Activity
In exact form, set down only those lines of the material that run from its first line to the line with "-- ===== SOURCE B", inclusive.

Data for review
--- --- ---
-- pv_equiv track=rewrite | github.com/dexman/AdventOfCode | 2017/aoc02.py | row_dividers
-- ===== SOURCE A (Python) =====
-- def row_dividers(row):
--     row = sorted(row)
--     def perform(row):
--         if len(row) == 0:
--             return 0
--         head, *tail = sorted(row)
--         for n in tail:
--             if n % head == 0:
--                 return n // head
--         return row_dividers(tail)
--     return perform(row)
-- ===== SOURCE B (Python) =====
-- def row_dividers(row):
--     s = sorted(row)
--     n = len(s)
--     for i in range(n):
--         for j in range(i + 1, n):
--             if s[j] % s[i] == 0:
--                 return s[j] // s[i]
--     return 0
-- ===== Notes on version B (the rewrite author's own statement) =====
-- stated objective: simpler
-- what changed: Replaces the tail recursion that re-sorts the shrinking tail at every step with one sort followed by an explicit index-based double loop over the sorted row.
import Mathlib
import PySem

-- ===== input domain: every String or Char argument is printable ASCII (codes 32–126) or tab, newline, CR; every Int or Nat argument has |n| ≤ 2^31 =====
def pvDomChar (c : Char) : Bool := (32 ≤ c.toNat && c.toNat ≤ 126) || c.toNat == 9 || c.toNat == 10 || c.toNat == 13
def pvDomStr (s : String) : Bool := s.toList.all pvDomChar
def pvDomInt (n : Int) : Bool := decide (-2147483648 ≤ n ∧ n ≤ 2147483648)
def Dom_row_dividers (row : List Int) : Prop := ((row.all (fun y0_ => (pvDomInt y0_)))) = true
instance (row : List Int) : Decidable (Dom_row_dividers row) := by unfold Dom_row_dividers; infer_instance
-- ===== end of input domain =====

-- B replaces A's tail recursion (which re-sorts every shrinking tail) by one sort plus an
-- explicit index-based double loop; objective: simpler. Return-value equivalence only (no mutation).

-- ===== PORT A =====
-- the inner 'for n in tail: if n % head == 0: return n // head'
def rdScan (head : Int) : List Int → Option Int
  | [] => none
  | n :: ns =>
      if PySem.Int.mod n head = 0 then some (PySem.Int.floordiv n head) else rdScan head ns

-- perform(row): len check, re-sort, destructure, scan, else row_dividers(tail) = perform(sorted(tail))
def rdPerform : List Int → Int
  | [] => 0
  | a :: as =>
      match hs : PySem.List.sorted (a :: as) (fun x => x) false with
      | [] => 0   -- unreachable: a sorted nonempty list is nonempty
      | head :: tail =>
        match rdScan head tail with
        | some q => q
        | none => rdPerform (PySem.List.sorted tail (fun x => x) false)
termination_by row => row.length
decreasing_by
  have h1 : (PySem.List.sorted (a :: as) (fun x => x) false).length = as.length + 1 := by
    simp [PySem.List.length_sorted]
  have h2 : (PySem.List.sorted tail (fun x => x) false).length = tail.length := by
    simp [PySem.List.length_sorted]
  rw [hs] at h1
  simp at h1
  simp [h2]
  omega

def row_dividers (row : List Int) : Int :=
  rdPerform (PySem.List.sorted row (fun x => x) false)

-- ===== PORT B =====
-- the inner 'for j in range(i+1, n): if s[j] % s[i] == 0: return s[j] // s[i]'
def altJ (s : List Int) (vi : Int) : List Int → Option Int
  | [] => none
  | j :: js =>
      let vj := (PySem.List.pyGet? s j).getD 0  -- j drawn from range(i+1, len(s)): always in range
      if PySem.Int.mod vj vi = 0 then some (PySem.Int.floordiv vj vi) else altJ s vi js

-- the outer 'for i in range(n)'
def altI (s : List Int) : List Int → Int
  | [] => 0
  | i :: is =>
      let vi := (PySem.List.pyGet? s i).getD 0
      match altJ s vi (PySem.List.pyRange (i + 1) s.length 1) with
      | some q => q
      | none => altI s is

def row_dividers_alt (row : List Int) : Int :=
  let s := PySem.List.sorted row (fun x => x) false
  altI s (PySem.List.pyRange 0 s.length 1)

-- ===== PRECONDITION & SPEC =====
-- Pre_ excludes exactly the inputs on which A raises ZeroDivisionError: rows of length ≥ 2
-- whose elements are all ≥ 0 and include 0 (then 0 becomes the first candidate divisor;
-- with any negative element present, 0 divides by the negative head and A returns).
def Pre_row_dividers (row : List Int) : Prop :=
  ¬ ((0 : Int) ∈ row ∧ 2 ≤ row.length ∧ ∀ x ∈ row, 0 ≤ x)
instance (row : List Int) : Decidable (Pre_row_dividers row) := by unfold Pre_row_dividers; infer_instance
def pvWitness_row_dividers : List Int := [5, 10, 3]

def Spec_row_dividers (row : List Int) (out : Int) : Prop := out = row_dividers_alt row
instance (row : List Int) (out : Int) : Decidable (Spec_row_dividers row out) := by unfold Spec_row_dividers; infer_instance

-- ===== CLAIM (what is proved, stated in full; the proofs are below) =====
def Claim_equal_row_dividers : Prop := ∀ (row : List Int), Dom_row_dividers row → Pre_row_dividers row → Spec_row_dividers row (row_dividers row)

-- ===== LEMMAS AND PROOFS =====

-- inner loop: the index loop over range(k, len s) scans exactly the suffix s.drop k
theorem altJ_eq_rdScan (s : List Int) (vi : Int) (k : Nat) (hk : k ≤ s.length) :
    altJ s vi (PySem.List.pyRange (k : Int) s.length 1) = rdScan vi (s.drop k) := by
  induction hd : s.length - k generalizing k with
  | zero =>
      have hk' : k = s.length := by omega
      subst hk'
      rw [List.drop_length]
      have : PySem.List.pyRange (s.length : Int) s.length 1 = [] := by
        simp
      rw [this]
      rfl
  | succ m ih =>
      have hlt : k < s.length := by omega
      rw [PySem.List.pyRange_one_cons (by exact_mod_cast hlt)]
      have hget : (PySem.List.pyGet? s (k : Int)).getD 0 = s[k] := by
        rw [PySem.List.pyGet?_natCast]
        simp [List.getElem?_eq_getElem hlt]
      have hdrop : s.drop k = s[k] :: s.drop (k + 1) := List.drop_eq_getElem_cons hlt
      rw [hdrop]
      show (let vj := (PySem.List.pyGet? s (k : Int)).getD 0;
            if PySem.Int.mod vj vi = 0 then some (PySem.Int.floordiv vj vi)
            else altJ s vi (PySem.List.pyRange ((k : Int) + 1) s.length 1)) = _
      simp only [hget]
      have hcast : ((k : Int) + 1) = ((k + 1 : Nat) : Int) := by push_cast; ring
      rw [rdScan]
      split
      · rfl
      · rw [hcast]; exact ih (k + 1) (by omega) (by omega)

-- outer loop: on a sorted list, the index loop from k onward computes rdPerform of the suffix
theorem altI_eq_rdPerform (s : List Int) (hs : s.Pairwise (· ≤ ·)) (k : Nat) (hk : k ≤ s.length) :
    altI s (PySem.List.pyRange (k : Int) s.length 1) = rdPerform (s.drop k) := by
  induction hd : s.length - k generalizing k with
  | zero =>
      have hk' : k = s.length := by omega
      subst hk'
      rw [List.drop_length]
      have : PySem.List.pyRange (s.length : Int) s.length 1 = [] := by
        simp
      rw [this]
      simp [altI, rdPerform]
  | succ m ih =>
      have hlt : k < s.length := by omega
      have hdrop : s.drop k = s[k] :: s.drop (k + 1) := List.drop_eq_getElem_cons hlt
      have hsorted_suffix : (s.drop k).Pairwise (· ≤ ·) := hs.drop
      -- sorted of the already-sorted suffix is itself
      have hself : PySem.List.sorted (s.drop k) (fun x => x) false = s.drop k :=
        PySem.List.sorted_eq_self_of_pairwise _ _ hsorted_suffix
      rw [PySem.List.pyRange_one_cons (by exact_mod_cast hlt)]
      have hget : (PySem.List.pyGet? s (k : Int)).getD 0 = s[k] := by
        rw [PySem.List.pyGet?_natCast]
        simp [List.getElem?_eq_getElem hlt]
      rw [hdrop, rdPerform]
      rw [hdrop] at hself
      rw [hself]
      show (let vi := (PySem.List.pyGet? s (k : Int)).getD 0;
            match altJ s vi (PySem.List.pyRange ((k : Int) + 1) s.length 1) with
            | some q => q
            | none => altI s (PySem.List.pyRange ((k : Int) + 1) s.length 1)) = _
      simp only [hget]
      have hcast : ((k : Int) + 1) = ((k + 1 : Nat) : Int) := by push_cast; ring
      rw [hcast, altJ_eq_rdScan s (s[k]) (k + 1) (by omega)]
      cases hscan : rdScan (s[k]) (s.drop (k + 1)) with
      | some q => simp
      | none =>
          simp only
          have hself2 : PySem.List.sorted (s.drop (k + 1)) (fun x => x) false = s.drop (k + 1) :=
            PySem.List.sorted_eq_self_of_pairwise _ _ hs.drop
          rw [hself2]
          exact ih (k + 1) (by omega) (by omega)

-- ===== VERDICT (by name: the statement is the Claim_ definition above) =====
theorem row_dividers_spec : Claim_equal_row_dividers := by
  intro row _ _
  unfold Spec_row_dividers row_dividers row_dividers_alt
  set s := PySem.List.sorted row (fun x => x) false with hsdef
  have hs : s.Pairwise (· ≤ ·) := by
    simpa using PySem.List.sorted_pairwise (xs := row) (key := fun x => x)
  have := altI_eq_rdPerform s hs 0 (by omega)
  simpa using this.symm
--- --- ---
Finished exercise
-- pv_equiv track=rewrite | github.com/dexman/AdventOfCode | 2017/aoc02.py | row_dividers
-- ===== SOURCE A (Python) =====
-- def row_dividers(row):
--     row = sorted(row)
--     def perform(row):
--         if len(row) == 0:
--             return 0
--         head, *tail = sorted(row)
--         for n in tail:
--             if n % head == 0:
--                 return n // head
--         return row_dividers(tail)
--     return perform(row)
-- ===== SOURCE B (Python) =====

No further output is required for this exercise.